Just a tidbit to share
today, but perhaps a pertinent tidbit harvested from Ron Howard’s award winning
movie “A Beautiful Mind” starring Russel Crowe (imo one of his very best roles,
I highly recommend the movie) portraying the life and experiences of the Nobel
laureate economist John Nash.
She was a beautiful little
girl, truly, and she never grew up. She
was always the same beautiful little girl every time she appeared, and this
across a span of time measured in decades.

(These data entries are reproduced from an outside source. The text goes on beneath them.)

-- pv_equiv track=rewrite | github.com/Wave-is/multi-translate | styletts2-ukrainian/infer.py | split_to_parts
-- ===== SOURCE A (Python) =====
-- def split_to_parts(text):
--     split_symbols = '.?!:'
--     parts = ['']
--     index = 0
--     for s in text:
--         parts[index] += s
--         if s in split_symbols and len(parts[index]) > 150:
--             index += 1
--             parts.append('')
--     return parts
-- ===== SOURCE B (Python) =====
-- def split_to_parts(text):
--     split_symbols = '.?!:'
--     cuts = []
--     start = 0
--     for i, s in enumerate(text):
--         if s in split_symbols and i - start + 1 > 150:
--             cuts.append(i + 1)
--             start = i + 1
--     parts = []
--     prev = 0
--     for c in cuts + [len(text)]:
--         parts.append(text[prev:c])
--         prev = c
--     return parts
-- ===== Notes on version B (the rewrite author's own statement) =====
-- stated objective: faster
-- what changed: B scans once recording integer cut positions (i+1 when a '.?!:' char ends a >150-char run) and then slices the original text between consecutive boundaries, instead of A's growing accumulator strings character by character (quadratic concatenation).
import Mathlib
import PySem

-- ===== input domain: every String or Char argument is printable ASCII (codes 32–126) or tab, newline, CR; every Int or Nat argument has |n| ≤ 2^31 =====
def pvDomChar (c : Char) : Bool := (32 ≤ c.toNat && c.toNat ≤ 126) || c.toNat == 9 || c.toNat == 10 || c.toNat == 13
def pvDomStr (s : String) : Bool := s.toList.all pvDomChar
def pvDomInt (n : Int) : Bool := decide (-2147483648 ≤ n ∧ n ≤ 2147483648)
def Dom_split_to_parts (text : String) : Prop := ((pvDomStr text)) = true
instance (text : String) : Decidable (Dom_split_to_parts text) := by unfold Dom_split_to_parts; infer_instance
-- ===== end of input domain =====

-- B replaces A's growing-string accumulation with integer cut positions found in one scan,
-- then slices the original text between consecutive boundaries (objective: alternative decomposition).

-- ===== PORT A =====
-- the split symbols '.?!:' as a character list (membership test `s in split_symbols`)
def pvSplitSyms : List Char := ['.', '?', '!', ':']

-- A's loop: parts is a list of strings (as char lists), parts[index] += s, append '' on cut
def pvALoop : List Char → List (List Char) → Nat → List (List Char)
  | [], parts, _ => parts
  | c :: rest, parts, index =>
    let parts' := parts.set index ((parts.getD index []) ++ [c])
    if pvSplitSyms.contains c ∧ (parts'.getD index []).length > 150 then
      pvALoop rest (parts' ++ [[]]) (index + 1)
    else
      pvALoop rest parts' index

def split_to_parts (text : String) : List String :=
  (pvALoop text.toList [[]] 0).map String.ofList

-- ===== PORT B =====
-- first pass of Source B: enumerate(text), collect cut positions i+1, tracking start
def pvBCuts : List Char → Nat → Nat → List Nat
  | [], _, _ => []
  | c :: rest, i, start =>
    if pvSplitSyms.contains c ∧ i - start + 1 > 150 then
      (i + 1) :: pvBCuts rest (i + 1) (i + 1)
    else
      pvBCuts rest (i + 1) start

-- second pass of Source B: for c in cuts + [len(text)]: append text[prev:c]; prev = c
-- text[prev:c] with 0 ≤ prev ≤ c ≤ len is exactly (drop prev).take (c - prev) (PySem.List.slice_natCast)
def pvBSlices (full : List Char) (prev : Nat) : List Nat → List (List Char)
  | [] => []
  | c :: cs => ((full.drop prev).take (c - prev)) :: pvBSlices full c cs

def split_to_parts_alt (text : String) : List String :=
  (pvBSlices text.toList 0 (pvBCuts text.toList 0 0 ++ [text.toList.length])).map String.ofList

-- ===== PRECONDITION & SPEC =====
def Spec_split_to_parts (text : String) (out : List String) : Prop := out = split_to_parts_alt text
instance (text : String) (out : List String) : Decidable (Spec_split_to_parts text out) := by unfold Spec_split_to_parts; infer_instance

-- ===== CLAIM (what is proved, stated in full; the proofs are below) =====
def Claim_equal_split_to_parts : Prop := ∀ (text : String), Dom_split_to_parts text → Spec_split_to_parts text (split_to_parts text)

-- ===== LEMMAS AND PROOFS =====

-- common functional characterization: split with current part cur
def pvSplitRec : List Char → List Char → List (List Char)
  | [], cur => [cur]
  | c :: rest, cur =>
    if pvSplitSyms.contains c ∧ (cur ++ [c]).length > 150 then
      (cur ++ [c]) :: pvSplitRec rest []
    else
      pvSplitRec rest (cur ++ [c])

theorem pvALoop_eq (cs : List Char) : ∀ (acc : List (List Char)) (cur : List Char),
    pvALoop cs (acc ++ [cur]) acc.length = acc ++ pvSplitRec cs cur := by
  induction cs with
  | nil => intro acc cur; simp [pvALoop, pvSplitRec]
  | cons c rest ih =>
    intro acc cur
    have hset : (acc ++ [cur]).set acc.length (cur ++ [c]) = acc ++ [cur ++ [c]] := by
      rw [List.set_append_right _ _ (le_refl _)]
      simp
    have hgetD : (acc ++ [cur]).getD acc.length [] = cur := by
      simp [List.getD]
    have hgetD' : (acc ++ [cur ++ [c]]).getD acc.length [] = cur ++ [c] := by
      simp [List.getD]
    simp only [pvALoop, pvSplitRec, hgetD]
    rw [hset]
    by_cases h : pvSplitSyms.contains c ∧ (cur ++ [c]).length > 150
    · rw [if_pos (by simpa [hgetD'] using h), if_pos h]
      have := ih (acc ++ [cur ++ [c]]) []
      simpa using this
    · rw [if_neg (by simpa [hgetD'] using h), if_neg h]
      exact ih acc (cur ++ [c])

theorem pvB_eq (cs : List Char) : ∀ (full : List Char) (i start : Nat),
    start ≤ i → i ≤ full.length → full.drop i = cs →
    pvBSlices full start (pvBCuts cs i start ++ [full.length]) =
      pvSplitRec cs ((full.drop start).take (i - start)) := by
  induction cs with
  | nil =>
    intro full i start hsi hin hdrop
    have hni : full.length ≤ i := by
      by_contra h
      have := List.drop_eq_nil_iff.mp hdrop
      omega
    have hi : i = full.length := le_antisymm hin hni
    subst hi
    simp [pvBCuts, pvBSlices, pvSplitRec]
  | cons c rest ih =>
    intro full i start hsi hin hdrop
    have hlt : i < full.length := by
      by_contra h
      rw [List.drop_eq_nil_iff.mpr (by omega)] at hdrop
      exact absurd hdrop (by simp)
    have hget : full[i] = c := by
      have h0 : (full.drop i)[0]'(by rw [hdrop]; simp) = c := by
        simp [hdrop]
      simpa using h0
    have hrest : full.drop (i + 1) = rest := by
      have : (full.drop i).tail = rest := by rw [hdrop]; rfl
      rw [← this, List.tail_drop]
    have hcurlen : ((full.drop start).take (i - start)).length = i - start := by
      simp; omega
    have htake : (full.drop start).take (i - start + 1)
        = (full.drop start).take (i - start) ++ [c] := by
      rw [List.take_add_one]
      congr 1
      have hx : (full.drop start)[i - start]? = some c := by
        rw [List.getElem?_drop]
        have : start + (i - start) = i := by omega
        rw [this, List.getElem?_eq_getElem hlt, hget]
      simp [hx]
    have hcond : ((full.drop start).take (i - start) ++ [c]).length > 150 ↔ i - start + 1 > 150 := by
      simp [hcurlen]
    simp only [pvBCuts, pvSplitRec]
    by_cases h : pvSplitSyms.contains c ∧ i - start + 1 > 150
    · rw [if_pos h, if_pos ⟨h.1, hcond.mpr h.2⟩]
      simp only [List.cons_append, pvBSlices]
      have h1 : (full.drop start).take (i + 1 - start) = (full.drop start).take (i - start) ++ [c] := by
        have : i + 1 - start = i - start + 1 := by omega
        rw [this, htake]
      rw [h1]
      congr 1
      have := ih full (i + 1) (i + 1) (le_refl _) (by omega) hrest
      simpa using this
    · rw [if_neg h, if_neg (by rw [hcond]; exact h)]
      have := ih full (i + 1) start (by omega) (by omega) hrest
      rw [this]
      have : i + 1 - start = i - start + 1 := by omega
      rw [this, htake]

-- ===== VERDICT (by name: the statement is the Claim_ definition above) =====
theorem split_to_parts_spec : Claim_equal_split_to_parts := by
  intro text _
  unfold Spec_split_to_parts split_to_parts split_to_parts_alt
  congr 1
  have hA := pvALoop_eq text.toList [] []
  simp at hA
  rw [hA]
  have hB := pvB_eq text.toList text.toList 0 0 (le_refl _) (by simp) (by simp)
  simpa using hB.symm
-- pv_equiv track=rewrite | github.com/PFrek/static-site-generator | src/block_markdown.py | check_heading_start
-- ===== SOURCE A (Python) =====
-- def check_line_start(line, symbol):
--     if len(symbol) > len(line):
--         return False
--
--     for i in range(len(symbol)):
--         if line[i] != symbol[i]:
--             return False
--
--     return True
--
-- def check_heading_start(line):
--     is_heading = False
--
--     for i in range(1, 7):
--         heading_start = "#" * i + " "
--
--         if check_line_start(line, heading_start):
--             is_heading = True
--             break
--
--     return is_heading
-- ===== SOURCE B (Python) =====
-- def check_heading_start(line):
--     count = 0
--     while count < len(line) and line[count] == '#':
--         count += 1
--     return 1 <= count <= 6 and count < len(line) and line[count] == ' '
-- ===== Notes on version B (the rewrite author's own statement) =====
-- stated objective: idiomatic
-- what changed: Instead of building each candidate prefix '#'*i+' ' for i=1..6 and testing it character-by-character, B counts the leading run of '#' in one pass and checks 1<=count<=6 and that the next character is a space.
import Mathlib
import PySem

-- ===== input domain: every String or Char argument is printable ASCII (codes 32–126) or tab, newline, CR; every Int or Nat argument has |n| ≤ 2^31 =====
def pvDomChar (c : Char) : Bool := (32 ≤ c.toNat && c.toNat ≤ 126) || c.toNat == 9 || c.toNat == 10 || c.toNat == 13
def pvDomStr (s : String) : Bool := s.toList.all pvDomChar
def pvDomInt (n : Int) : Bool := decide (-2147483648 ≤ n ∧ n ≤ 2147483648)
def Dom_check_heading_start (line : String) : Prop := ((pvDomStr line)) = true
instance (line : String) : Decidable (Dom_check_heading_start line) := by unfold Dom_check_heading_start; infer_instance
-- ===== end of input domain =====

-- B counts the leading run of '#' in one pass and validates the count and following space,
-- instead of A's trying each candidate prefix "#"*i + " " for i = 1..6 (idiomatic decomposition; return value only, no side effects).

-- ===== PORT A =====
-- for i in range(len(symbol)): if line[i] != symbol[i]: return False
def clsLoop (l s : List Char) : List Nat → Bool
  | [] => true
  | i :: rest =>
    if PySem.List.pyGet? l (i : Int) ≠ PySem.List.pyGet? s (i : Int) then false
    else clsLoop l s rest

def check_line_start (l s : List Char) : Bool :=
  if s.length > l.length then false
  else clsLoop l s (List.range s.length)

-- for i in range(1, 7): if check_line_start(line, "#"*i + " "): is_heading = True; break
def chsLoop (l : List Char) : List Nat → Bool
  | [] => false
  | i :: rest =>
    if check_line_start l (List.replicate i '#' ++ [' ']) then true
    else chsLoop l rest

def check_heading_start (line : String) : Bool :=
  chsLoop line.toList [1, 2, 3, 4, 5, 6]

-- ===== PORT B =====
-- while count < len(line) and line[count] == '#': count += 1
def countHashes : List Char → Nat
  | [] => 0
  | c :: rest => if c = '#' then countHashes rest + 1 else 0

def check_heading_start_alt (line : String) : Bool :=
  let c := countHashes line.toList
  decide (1 ≤ c) && decide (c ≤ 6) && (line.toList[c]? == some ' ')

-- ===== PRECONDITION & SPEC =====
def Spec_check_heading_start (line : String) (out : Bool) : Prop := out = check_heading_start_alt line
instance (line : String) (out : Bool) : Decidable (Spec_check_heading_start line out) := by unfold Spec_check_heading_start; infer_instance

-- ===== CLAIM (what is proved, stated in full; the proofs are below) =====
def Claim_equal_check_heading_start : Prop := ∀ (line : String), Dom_check_heading_start line → Spec_check_heading_start line (check_heading_start line)

-- ===== LEMMAS AND PROOFS =====

theorem clsLoop_append (l s : List Char) (xs ys : List Nat) :
    clsLoop l s (xs ++ ys) = (clsLoop l s xs && clsLoop l s ys) := by
  induction xs with
  | nil => simp [clsLoop]
  | cons i rest ih => by_cases h : PySem.List.pyGet? l (i : Int) = PySem.List.pyGet? s (i : Int) <;>
      simp [clsLoop, h, ih, Bool.and_assoc]

theorem clsLoop_range_iff (l s : List Char) (n : Nat) :
    clsLoop l s (List.range n) = true ↔ ∀ i < n, l[i]? = s[i]? := by
  induction n with
  | zero => simp [clsLoop]
  | succ n ih =>
    rw [List.range_succ, clsLoop_append]
    simp only [Bool.and_eq_true, ih, clsLoop, PySem.List.pyGet?_natCast]
    constructor
    · rintro ⟨h1, h2⟩ i hi
      rcases Nat.lt_succ_iff_lt_or_eq.mp hi with h | h
      · exact h1 i h
      · subst h; by_contra hc; simp [hc] at h2
    · intro h
      refine ⟨fun i hi => h i (Nat.lt_succ_of_lt hi), ?_⟩
      simp [h n (Nat.lt_succ_self n)]

theorem cls_iff (l s : List Char) :
    check_line_start l s = true ↔ s <+: l := by
  unfold check_line_start
  by_cases hlen : s.length > l.length
  · simp only [hlen, if_true]
    constructor
    · intro h; cases h
    · intro h; exact absurd (List.IsPrefix.length_le h) (by omega)
  · simp only [hlen, if_false]
    rw [clsLoop_range_iff]
    constructor
    · intro h
      rw [List.prefix_iff_eq_take]
      apply List.ext_getElem?
      intro i
      rcases Nat.lt_or_ge i s.length with hi | hi
      · rw [List.getElem?_take_of_lt hi, h i hi]
      · rw [List.getElem?_eq_none hi, List.getElem?_eq_none (by simp; omega)]
    · intro h i hi
      obtain ⟨t, ht⟩ := h
      subst ht
      rw [List.getElem?_append_left hi]

theorem take_countHashes (l : List Char) :
    l.take (countHashes l) = List.replicate (countHashes l) '#' := by
  induction l with
  | nil => simp [countHashes]
  | cons c rest ih =>
    by_cases h : c = '#'
    · simp [countHashes, h, List.replicate_succ, ih]
    · simp [countHashes, h]

theorem countHashes_append_replicate (i : Nat) (t : List Char) :
    countHashes (List.replicate i '#' ++ ' ' :: t) = i := by
  induction i with
  | zero => simp [countHashes]
  | succ n ih => simp [List.replicate_succ, countHashes, ih]

theorem alt_iff (l : List Char) :
    (decide (1 ≤ countHashes l) && decide (countHashes l ≤ 6) && (l[countHashes l]? == some ' ')) = true
      ↔ ∃ i, 1 ≤ i ∧ i ≤ 6 ∧ (List.replicate i '#' ++ [' ']) <+: l := by
  constructor
  · rintro h
    simp only [Bool.and_eq_true, decide_eq_true_eq, beq_iff_eq] at h
    obtain ⟨⟨h1, h2⟩, hsp⟩ := h
    refine ⟨countHashes l, h1, h2, ?_⟩
    rw [List.prefix_iff_eq_take]
    have : l.take (countHashes l + 1) = l.take (countHashes l) ++ l[countHashes l]?.toList :=
      List.take_add_one
    simp only [List.length_append, List.length_replicate, List.length_cons, List.length_nil]
    rw [this, take_countHashes, hsp]
    rfl
  · rintro ⟨i, h1, h2, t, ht⟩
    have hl : l = List.replicate i '#' ++ ' ' :: t := by
      rw [← ht]; simp
    have hc : countHashes l = i := by rw [hl]; exact countHashes_append_replicate i t
    simp only [Bool.and_eq_true, decide_eq_true_eq, beq_iff_eq, hc]
    refine ⟨⟨h1, h2⟩, ?_⟩
    rw [hl]
    rw [show i = (List.replicate i '#').length by simp]
    simp

theorem a_iff (l : List Char) :
    chsLoop l [1, 2, 3, 4, 5, 6] = true ↔ ∃ i, 1 ≤ i ∧ i ≤ 6 ∧ (List.replicate i '#' ++ [' ']) <+: l := by
  simp only [chsLoop]
  constructor
  · intro h
    split_ifs at h with h1 h2 h3 h4 h5 h6
    · exact ⟨1, by norm_num, by norm_num, (cls_iff _ _).mp h1⟩
    · exact ⟨2, by norm_num, by norm_num, (cls_iff _ _).mp h2⟩
    · exact ⟨3, by norm_num, by norm_num, (cls_iff _ _).mp h3⟩
    · exact ⟨4, by norm_num, by norm_num, (cls_iff _ _).mp h4⟩
    · exact ⟨5, by norm_num, by norm_num, (cls_iff _ _).mp h5⟩
    · exact ⟨6, by norm_num, by norm_num, (cls_iff _ _).mp h6⟩
  · rintro ⟨i, h1, h2, hp⟩
    interval_cases i <;>
      · have := (cls_iff l _).mpr hp
        split_ifs <;> simp_all

-- ===== VERDICT (by name: the statement is the Claim_ definition above) =====
theorem check_heading_start_spec : Claim_equal_check_heading_start := by
  intro line _
  unfold Spec_check_heading_start check_heading_start check_heading_start_alt
  rw [Bool.eq_iff_iff, a_iff, ← alt_iff]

Her perpetual youth and beauty were his proof she wasn’t real, at least
in a conventional corporeal sense. Nor
was she the only character who refused to age, there were two others who
equally endured the years unchanged. In
the end they were John’s proof that his mind was projecting active and dynamic characters
into his world that others quite simply did not perceive. In the movie these characters were set as symptoms
of the schizophrenia John Nash endures, his understanding of them leading to
his classic counter to the problem, the elegantly simple question “do you see
him?”
Symptoms perhaps, and yet
in light of the extreme fidelity of their endurance perhaps a bit more than
simply symptoms allowing for the power and precision of the mind wherein they
made their abode. You see, what dawned
on me is that the three characters do a fine, fine job of personifying the
social forces involved in John’s primary work of defining in mathematical terms
the social dynamics of the modern world.
In my little insanity the
three characters become a personalized
perception-as-projection of low order
collective entities within the social dynamic: the government man reflecting
the fear and desperation driven world of the aggressive and/or parasitic forms
of collective entities; the roommate those collective entities whose presence reflects
the nurturing and positive influences of society, perhaps a bit aloof and
abrasive at times and yet still benign in essence; and, of course, the little
girl who must remain a beautiful little girl in order to
personify the attribute of the human condition she represents. You see, I think the little girl represents
hope, and hope as such simply cannot mature and still remain hope. Matured into womanhood she can become many
things… mother, lover, wife or mistress… but she can’t remain hope for she has
transitioned from a dream into a reality.
There is far more in this
understanding than I’ve touched on here, for it opens to consideration not
simply the collective entities as such, but the impact each of our unique level
of perception and/or projection of those collective entities might have on the
dynamics found within our individual spheres of empathy, their personal impact
on our conscious lives. More to come as
the thought matures. For now though I
simply wish to say “Thank You!” to John Nash and all those who cooperated in
bringing his story to me. Thanks guys.
Oh, and concerning the
title of this post? You guessed it… the
thought dawned on me in the middle of rinsing out the shampoo. Please don’t ask me why there, because I don’t
have a clue.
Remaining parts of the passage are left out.